*WHAT YOU SHOULD DO:*
Repeat the stretch of entries below from the line with "at every turn." through the line with "import PySem". Include both ends and add nothing.

(RECORDS SHOWN begins)

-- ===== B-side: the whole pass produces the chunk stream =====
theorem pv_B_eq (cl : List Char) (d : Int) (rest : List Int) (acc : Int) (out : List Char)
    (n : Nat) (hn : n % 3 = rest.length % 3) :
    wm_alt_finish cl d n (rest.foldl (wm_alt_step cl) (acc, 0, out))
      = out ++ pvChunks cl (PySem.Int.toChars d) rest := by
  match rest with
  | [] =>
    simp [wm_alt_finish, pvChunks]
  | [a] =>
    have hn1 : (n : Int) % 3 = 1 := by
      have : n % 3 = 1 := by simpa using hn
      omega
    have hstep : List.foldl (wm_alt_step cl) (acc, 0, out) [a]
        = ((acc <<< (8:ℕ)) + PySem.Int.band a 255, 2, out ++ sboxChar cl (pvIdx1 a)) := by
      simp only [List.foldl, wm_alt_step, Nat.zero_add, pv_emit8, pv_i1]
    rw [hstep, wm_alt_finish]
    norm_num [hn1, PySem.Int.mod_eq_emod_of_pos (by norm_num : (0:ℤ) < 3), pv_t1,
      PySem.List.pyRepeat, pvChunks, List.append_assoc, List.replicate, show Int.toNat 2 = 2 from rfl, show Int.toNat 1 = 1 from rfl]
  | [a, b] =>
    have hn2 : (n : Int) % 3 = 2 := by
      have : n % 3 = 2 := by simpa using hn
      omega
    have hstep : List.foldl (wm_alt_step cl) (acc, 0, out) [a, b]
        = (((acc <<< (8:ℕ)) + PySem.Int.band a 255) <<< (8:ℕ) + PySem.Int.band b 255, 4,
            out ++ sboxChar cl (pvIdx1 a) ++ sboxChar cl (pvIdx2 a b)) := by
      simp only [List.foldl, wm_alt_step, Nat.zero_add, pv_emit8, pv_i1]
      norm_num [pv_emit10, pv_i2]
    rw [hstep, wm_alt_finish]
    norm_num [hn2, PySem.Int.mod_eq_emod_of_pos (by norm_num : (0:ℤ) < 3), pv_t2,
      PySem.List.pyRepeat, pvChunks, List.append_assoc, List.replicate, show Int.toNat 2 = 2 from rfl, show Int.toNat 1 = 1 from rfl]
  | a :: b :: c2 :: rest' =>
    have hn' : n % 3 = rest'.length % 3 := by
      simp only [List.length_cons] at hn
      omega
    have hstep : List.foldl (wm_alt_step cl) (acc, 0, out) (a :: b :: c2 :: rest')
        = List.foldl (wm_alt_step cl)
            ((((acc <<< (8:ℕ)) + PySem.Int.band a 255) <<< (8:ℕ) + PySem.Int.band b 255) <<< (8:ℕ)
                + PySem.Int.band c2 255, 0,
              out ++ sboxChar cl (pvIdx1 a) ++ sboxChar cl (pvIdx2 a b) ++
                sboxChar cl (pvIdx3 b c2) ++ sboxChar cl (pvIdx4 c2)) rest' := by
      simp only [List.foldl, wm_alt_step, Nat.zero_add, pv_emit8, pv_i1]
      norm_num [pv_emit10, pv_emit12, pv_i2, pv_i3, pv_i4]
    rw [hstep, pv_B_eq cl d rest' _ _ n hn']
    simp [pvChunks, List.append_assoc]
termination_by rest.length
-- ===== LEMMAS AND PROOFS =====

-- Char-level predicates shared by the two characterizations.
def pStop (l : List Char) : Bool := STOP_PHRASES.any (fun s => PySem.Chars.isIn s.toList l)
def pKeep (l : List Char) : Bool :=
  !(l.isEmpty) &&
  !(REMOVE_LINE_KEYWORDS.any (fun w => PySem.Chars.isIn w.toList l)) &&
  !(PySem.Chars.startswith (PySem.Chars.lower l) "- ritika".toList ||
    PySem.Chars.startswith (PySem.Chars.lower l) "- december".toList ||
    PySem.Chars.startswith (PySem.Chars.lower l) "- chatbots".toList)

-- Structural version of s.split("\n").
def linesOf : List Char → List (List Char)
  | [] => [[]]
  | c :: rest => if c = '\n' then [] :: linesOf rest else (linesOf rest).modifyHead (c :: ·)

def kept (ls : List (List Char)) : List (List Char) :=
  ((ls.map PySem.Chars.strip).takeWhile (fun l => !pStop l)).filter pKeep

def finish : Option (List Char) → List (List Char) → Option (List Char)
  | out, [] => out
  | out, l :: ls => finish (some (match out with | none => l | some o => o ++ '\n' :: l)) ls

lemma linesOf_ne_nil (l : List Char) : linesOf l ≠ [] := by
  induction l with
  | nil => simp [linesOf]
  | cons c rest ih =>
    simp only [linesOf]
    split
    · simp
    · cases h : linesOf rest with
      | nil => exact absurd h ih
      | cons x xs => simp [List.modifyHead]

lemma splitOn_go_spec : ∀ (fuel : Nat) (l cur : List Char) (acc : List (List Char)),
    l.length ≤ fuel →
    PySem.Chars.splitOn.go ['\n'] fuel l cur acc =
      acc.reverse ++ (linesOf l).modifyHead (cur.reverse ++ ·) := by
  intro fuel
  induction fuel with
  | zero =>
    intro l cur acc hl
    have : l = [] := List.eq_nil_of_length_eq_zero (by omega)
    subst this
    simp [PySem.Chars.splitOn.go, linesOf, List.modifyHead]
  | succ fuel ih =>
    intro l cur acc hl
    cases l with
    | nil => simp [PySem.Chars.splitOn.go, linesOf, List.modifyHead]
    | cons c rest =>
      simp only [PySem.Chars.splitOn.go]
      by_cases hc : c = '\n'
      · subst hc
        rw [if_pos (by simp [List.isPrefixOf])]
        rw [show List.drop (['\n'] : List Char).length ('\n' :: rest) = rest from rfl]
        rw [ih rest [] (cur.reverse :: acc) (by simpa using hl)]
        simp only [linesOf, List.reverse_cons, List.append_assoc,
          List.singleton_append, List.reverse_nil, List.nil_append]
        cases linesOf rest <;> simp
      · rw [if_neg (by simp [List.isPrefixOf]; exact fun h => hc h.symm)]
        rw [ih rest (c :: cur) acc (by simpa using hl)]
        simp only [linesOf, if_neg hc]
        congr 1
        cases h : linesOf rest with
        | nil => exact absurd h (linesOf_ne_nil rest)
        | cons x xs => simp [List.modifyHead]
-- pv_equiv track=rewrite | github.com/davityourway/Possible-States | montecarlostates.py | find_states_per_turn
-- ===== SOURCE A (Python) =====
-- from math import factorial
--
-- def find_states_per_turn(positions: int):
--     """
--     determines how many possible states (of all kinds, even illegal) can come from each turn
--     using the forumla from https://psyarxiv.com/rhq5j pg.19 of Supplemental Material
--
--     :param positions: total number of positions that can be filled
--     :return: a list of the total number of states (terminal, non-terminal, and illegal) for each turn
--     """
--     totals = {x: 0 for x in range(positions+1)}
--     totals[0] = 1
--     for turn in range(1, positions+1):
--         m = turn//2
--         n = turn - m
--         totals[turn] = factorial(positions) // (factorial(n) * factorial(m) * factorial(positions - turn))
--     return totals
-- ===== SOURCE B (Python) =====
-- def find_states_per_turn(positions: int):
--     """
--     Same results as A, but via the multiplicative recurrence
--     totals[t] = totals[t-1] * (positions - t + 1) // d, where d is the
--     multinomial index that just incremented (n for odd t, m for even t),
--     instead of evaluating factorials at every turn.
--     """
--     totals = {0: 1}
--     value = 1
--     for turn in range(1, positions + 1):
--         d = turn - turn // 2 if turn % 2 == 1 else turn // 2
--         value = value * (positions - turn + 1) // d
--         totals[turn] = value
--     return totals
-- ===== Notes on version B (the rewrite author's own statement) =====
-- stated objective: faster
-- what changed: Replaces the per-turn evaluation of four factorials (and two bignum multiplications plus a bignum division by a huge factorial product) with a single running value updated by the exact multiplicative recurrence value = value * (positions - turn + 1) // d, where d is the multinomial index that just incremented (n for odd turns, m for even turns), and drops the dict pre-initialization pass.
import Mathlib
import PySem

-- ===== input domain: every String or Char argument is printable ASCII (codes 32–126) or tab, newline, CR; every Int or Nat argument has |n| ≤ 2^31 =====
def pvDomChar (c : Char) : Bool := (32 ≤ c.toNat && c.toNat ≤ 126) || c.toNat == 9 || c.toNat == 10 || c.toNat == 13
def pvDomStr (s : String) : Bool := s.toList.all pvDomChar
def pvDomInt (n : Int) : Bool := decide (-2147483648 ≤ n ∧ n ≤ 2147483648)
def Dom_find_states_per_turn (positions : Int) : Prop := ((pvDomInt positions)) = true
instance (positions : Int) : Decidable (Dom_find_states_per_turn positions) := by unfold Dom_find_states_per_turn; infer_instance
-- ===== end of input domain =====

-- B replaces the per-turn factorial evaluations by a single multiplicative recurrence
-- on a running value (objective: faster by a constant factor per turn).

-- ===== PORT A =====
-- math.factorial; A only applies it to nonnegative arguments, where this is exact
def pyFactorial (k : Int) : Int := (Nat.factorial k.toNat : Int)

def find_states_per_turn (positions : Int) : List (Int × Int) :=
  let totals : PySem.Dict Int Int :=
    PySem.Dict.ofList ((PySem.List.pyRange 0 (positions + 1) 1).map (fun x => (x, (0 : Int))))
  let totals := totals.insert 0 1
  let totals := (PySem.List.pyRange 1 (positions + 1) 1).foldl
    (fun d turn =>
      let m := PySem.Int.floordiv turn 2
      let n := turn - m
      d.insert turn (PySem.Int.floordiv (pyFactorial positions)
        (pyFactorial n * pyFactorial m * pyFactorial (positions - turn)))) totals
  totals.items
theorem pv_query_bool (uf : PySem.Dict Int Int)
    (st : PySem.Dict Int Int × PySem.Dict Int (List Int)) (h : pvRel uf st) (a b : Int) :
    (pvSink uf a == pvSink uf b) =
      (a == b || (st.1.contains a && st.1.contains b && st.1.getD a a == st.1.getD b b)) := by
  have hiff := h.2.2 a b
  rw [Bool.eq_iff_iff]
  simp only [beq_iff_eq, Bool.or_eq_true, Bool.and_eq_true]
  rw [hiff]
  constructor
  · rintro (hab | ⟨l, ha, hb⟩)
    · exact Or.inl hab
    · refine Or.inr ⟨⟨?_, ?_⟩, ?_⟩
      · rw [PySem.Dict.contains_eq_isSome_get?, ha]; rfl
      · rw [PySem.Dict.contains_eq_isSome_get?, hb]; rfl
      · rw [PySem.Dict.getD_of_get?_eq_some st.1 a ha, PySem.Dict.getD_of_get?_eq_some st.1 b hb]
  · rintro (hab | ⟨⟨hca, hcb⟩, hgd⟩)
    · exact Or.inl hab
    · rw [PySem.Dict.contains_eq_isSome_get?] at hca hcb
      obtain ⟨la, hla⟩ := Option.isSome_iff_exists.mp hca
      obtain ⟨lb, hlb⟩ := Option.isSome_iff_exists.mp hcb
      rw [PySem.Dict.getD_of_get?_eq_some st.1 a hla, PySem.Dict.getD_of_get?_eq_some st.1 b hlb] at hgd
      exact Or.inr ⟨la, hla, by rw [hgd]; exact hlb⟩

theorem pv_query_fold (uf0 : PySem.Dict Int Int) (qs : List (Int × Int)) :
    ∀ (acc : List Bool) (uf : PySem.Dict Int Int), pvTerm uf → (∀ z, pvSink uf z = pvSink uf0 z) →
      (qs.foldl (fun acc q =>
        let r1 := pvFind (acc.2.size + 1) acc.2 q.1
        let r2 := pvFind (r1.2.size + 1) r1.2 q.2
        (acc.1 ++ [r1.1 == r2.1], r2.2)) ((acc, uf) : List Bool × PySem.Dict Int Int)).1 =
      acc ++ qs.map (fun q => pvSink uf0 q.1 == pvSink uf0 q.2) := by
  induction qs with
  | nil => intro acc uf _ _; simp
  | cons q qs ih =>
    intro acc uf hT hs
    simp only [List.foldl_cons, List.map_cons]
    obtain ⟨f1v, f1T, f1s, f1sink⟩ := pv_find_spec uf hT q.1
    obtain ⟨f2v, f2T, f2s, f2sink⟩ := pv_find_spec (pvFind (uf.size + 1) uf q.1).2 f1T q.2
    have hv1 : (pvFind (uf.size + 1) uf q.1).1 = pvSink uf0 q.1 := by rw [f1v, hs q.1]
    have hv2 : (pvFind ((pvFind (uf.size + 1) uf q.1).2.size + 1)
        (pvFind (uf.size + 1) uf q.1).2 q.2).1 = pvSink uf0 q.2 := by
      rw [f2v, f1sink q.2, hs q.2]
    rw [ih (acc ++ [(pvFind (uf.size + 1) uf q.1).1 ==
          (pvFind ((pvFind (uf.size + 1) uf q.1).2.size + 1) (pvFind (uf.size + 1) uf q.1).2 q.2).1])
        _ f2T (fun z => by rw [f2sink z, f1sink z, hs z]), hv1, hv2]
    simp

(RECORDS SHOWN ends)

*ANSWER TO THIS PROBLEM:*
--     instead of evaluating factorials at every turn.
--     """
--     totals = {0: 1}
--     value = 1
--     for turn in range(1, positions + 1):
--         d = turn - turn // 2 if turn % 2 == 1 else turn // 2
--         value = value * (positions - turn + 1) // d
--         totals[turn] = value
--     return totals
-- ===== Notes on version B (the rewrite author's own statement) =====
-- stated objective: faster
-- what changed: Replaces the per-turn evaluation of four factorials (and two bignum multiplications plus a bignum division by a huge factorial product) with a single running value updated by the exact multiplicative recurrence value = value * (positions - turn + 1) // d, where d is the multinomial index that just incremented (n for odd turns, m for even turns), and drops the dict pre-initialization pass.
import Mathlib
import PySem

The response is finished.